■ **Records drawn from a dataset**
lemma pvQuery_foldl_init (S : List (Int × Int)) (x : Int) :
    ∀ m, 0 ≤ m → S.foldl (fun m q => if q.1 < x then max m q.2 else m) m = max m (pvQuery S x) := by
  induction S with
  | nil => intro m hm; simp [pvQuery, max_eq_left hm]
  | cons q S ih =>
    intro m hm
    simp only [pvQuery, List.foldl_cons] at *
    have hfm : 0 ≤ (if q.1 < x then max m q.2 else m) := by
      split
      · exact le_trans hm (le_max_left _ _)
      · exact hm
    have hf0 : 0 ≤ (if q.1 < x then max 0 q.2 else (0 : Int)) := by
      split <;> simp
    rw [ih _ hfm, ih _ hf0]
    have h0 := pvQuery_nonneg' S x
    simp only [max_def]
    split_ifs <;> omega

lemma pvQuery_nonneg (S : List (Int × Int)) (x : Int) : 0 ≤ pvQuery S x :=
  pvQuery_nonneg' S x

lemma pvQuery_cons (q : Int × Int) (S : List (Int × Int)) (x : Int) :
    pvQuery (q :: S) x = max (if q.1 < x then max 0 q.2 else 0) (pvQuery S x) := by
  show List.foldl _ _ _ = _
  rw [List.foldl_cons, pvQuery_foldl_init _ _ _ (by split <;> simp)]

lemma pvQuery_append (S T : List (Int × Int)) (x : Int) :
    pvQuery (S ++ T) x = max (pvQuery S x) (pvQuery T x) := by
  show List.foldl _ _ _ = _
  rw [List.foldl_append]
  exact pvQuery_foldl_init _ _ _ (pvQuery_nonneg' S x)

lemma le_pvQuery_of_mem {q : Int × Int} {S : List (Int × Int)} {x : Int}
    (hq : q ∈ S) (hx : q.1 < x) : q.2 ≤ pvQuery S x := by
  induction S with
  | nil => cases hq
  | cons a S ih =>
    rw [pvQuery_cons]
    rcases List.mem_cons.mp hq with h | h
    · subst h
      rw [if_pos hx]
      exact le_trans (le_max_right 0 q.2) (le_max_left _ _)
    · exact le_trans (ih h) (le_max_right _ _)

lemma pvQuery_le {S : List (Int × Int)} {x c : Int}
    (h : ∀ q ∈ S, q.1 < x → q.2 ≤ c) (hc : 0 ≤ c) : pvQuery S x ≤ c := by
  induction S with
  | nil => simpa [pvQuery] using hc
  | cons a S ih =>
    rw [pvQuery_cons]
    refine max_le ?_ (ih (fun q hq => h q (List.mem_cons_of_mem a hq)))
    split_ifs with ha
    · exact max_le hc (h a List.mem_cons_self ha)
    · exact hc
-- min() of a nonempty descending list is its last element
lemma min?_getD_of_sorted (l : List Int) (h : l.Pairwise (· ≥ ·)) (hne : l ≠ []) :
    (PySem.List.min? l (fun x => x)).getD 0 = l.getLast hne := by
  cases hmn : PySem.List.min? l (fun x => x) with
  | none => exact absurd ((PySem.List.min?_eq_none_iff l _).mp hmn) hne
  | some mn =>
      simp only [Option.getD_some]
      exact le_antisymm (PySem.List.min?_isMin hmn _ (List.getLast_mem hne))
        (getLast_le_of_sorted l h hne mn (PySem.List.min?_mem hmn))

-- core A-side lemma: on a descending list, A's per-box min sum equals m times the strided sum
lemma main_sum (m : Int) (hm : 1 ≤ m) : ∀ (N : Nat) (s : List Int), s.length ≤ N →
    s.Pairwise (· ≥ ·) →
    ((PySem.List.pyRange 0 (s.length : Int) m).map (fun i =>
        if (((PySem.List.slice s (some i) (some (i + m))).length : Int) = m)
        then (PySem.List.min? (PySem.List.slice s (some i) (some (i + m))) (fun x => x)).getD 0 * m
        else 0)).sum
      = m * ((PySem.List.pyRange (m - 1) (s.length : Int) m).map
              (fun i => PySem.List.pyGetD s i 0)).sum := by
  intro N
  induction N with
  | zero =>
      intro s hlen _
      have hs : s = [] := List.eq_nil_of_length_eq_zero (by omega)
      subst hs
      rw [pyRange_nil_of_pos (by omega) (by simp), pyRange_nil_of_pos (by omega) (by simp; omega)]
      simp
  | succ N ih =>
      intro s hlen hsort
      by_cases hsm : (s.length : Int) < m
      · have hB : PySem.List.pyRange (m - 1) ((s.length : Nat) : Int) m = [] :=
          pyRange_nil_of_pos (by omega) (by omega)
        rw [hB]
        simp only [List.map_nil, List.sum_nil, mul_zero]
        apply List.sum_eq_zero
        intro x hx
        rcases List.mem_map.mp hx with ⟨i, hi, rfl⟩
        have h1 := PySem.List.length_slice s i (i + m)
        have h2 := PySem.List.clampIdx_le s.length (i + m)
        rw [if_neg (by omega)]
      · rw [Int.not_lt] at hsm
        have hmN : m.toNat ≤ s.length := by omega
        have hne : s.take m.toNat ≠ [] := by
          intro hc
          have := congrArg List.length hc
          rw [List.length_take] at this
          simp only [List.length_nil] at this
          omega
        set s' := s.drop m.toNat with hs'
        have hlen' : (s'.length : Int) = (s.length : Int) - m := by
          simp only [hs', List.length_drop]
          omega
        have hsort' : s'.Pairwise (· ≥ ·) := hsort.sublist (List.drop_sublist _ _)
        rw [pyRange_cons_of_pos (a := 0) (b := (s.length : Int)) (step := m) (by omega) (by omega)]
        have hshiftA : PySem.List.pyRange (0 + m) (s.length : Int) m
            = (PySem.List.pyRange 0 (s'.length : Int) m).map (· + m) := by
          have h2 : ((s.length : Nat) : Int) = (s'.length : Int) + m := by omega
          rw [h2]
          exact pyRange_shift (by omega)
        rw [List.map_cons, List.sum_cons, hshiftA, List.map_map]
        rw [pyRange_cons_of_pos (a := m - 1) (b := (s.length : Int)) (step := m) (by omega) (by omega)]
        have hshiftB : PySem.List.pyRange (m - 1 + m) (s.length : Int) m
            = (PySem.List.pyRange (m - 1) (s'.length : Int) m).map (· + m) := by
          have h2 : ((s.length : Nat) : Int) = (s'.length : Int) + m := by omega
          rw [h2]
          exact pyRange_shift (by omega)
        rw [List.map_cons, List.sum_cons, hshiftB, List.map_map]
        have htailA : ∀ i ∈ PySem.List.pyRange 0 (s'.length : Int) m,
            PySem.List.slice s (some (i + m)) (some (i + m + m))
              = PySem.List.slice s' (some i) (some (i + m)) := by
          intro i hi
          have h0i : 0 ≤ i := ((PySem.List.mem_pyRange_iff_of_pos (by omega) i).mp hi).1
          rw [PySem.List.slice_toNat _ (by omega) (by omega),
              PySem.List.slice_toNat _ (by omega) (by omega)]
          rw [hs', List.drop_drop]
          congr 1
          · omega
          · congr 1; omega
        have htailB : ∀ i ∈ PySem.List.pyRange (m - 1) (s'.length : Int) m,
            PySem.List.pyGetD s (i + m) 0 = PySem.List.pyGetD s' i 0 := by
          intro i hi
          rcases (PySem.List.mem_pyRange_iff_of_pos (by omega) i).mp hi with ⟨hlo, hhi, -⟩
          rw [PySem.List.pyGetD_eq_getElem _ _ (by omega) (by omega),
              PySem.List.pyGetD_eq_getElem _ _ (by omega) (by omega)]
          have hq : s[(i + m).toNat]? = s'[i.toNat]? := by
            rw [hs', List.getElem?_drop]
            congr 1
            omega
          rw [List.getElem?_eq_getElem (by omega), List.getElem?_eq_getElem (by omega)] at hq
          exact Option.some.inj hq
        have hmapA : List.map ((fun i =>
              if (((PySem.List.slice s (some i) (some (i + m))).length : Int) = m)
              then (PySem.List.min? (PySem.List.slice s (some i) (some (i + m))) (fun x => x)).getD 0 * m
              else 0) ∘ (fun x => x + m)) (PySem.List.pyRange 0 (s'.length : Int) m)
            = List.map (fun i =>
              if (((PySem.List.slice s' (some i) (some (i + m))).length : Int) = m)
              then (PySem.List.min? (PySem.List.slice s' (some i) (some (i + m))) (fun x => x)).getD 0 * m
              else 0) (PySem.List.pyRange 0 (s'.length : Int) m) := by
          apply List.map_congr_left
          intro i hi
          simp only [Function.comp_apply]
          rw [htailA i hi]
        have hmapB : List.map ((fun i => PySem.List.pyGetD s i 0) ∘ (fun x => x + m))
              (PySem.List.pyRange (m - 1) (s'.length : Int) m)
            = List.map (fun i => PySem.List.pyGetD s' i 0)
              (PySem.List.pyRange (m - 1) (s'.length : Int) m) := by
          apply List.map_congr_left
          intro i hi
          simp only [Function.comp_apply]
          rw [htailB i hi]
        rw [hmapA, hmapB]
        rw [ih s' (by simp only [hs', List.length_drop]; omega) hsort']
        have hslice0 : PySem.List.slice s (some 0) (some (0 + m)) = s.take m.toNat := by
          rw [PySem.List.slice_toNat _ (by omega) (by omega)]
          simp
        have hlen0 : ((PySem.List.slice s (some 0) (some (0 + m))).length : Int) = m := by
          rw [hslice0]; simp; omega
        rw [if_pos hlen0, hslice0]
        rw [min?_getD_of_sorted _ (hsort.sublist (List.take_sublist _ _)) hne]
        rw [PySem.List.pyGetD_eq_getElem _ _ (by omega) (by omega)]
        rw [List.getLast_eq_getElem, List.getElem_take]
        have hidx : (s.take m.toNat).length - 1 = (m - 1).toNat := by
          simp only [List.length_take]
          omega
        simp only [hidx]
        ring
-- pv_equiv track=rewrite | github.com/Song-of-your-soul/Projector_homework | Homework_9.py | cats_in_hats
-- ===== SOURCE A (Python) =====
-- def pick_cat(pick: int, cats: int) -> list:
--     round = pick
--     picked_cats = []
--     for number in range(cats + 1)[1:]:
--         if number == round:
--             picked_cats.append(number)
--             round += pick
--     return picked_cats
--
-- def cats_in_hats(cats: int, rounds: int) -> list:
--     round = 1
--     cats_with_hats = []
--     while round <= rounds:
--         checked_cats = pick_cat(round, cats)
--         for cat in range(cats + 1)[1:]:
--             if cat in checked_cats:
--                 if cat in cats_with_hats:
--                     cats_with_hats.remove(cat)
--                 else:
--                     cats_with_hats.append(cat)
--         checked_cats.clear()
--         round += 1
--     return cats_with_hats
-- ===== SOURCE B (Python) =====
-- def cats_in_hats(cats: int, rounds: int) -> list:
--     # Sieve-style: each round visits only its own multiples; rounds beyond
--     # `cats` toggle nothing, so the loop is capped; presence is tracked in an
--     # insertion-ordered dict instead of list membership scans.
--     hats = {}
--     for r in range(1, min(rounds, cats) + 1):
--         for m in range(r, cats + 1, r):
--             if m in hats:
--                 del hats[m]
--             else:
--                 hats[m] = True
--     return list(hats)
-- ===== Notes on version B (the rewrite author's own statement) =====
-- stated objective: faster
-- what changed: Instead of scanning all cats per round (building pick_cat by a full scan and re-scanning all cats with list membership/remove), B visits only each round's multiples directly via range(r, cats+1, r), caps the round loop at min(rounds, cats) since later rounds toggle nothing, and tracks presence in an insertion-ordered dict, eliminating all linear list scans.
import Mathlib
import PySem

--

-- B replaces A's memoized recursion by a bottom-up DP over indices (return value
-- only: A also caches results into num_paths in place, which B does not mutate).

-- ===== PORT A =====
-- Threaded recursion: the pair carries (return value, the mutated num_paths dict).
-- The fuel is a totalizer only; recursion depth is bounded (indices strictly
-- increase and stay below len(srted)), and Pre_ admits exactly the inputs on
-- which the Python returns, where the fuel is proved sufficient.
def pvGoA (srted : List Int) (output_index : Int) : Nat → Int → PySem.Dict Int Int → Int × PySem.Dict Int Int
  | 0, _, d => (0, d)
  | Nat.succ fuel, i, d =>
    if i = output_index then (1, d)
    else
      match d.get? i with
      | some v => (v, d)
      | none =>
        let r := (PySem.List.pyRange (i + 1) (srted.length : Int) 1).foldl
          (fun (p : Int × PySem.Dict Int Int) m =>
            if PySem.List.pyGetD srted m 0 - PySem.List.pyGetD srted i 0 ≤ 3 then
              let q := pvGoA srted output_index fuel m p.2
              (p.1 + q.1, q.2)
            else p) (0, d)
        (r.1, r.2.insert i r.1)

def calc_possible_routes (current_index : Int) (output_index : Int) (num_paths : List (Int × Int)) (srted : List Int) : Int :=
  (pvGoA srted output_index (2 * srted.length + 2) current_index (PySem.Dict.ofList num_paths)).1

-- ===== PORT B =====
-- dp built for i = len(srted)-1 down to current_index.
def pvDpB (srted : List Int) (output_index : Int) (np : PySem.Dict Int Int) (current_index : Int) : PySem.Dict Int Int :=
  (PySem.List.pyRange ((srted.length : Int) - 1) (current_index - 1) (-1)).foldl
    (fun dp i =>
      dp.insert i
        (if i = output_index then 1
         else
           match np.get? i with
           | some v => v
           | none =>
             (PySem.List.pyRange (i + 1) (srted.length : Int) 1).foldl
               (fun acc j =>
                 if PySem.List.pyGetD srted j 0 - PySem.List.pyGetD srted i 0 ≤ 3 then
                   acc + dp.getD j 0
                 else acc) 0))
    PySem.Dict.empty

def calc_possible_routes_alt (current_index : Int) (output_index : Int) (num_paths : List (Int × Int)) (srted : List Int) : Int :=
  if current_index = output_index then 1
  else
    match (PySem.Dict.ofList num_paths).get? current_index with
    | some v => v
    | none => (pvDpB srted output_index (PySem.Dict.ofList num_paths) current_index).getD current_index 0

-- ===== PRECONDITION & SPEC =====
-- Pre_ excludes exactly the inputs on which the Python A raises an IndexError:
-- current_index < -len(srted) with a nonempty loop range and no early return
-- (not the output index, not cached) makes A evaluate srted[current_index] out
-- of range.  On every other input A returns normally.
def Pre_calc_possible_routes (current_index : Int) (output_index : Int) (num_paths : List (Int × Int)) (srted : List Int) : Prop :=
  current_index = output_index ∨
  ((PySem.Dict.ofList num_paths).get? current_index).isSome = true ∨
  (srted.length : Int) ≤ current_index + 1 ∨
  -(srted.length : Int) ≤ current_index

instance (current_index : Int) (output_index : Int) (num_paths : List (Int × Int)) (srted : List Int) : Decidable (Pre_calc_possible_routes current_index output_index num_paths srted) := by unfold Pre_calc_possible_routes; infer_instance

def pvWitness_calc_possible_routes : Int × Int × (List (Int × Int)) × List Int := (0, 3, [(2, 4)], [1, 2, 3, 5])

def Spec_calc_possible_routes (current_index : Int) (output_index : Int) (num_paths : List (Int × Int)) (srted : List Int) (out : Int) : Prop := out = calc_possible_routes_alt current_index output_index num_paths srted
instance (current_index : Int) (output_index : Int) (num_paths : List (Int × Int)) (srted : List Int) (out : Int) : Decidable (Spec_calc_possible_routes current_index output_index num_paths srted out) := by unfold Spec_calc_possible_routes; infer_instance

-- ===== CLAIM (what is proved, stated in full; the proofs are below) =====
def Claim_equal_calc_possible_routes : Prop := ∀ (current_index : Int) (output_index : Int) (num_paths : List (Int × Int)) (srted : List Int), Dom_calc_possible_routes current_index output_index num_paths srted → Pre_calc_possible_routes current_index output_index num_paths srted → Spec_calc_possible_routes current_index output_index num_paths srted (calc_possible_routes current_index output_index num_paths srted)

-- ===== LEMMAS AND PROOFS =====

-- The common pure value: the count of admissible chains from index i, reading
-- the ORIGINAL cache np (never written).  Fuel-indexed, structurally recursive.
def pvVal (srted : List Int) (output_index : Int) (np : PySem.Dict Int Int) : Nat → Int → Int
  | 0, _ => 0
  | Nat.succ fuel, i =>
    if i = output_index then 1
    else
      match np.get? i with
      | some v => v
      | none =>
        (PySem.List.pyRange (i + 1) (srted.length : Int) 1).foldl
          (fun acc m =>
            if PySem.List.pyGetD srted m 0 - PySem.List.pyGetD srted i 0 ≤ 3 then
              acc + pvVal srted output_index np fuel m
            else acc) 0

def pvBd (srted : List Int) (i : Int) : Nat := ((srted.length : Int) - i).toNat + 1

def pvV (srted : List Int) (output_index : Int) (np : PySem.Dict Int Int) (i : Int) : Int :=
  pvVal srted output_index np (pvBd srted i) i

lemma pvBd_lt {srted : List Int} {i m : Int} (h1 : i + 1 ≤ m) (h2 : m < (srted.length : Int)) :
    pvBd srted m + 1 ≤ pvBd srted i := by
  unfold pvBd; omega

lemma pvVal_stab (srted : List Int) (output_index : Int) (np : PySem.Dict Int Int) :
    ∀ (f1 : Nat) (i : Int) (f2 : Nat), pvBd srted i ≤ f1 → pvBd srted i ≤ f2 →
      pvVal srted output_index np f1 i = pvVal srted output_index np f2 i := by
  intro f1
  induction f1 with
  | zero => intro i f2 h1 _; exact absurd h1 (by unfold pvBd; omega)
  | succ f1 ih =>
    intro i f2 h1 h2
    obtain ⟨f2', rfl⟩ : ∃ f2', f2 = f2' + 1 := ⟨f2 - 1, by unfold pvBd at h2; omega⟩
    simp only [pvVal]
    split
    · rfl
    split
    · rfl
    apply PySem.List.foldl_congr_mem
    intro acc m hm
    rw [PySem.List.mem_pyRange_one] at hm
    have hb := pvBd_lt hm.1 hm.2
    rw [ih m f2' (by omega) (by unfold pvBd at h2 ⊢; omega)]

■ **Exercise details**
Only the lines above from the line containing "pyRange_nil_of_pos (by omega) (by omega)" through the line containing "[Int.not_lt] at hsm" should be retyped, exactly and with both ends included.

■ **Exercise output**
          pyRange_nil_of_pos (by omega) (by omega)
        rw [hB]
        simp only [List.map_nil, List.sum_nil, mul_zero]
        apply List.sum_eq_zero
        intro x hx
        rcases List.mem_map.mp hx with ⟨i, hi, rfl⟩
        have h1 := PySem.List.length_slice s i (i + m)
        have h2 := PySem.List.clampIdx_le s.length (i + m)
        rw [if_neg (by omega)]
      · rw [Int.not_lt] at hsm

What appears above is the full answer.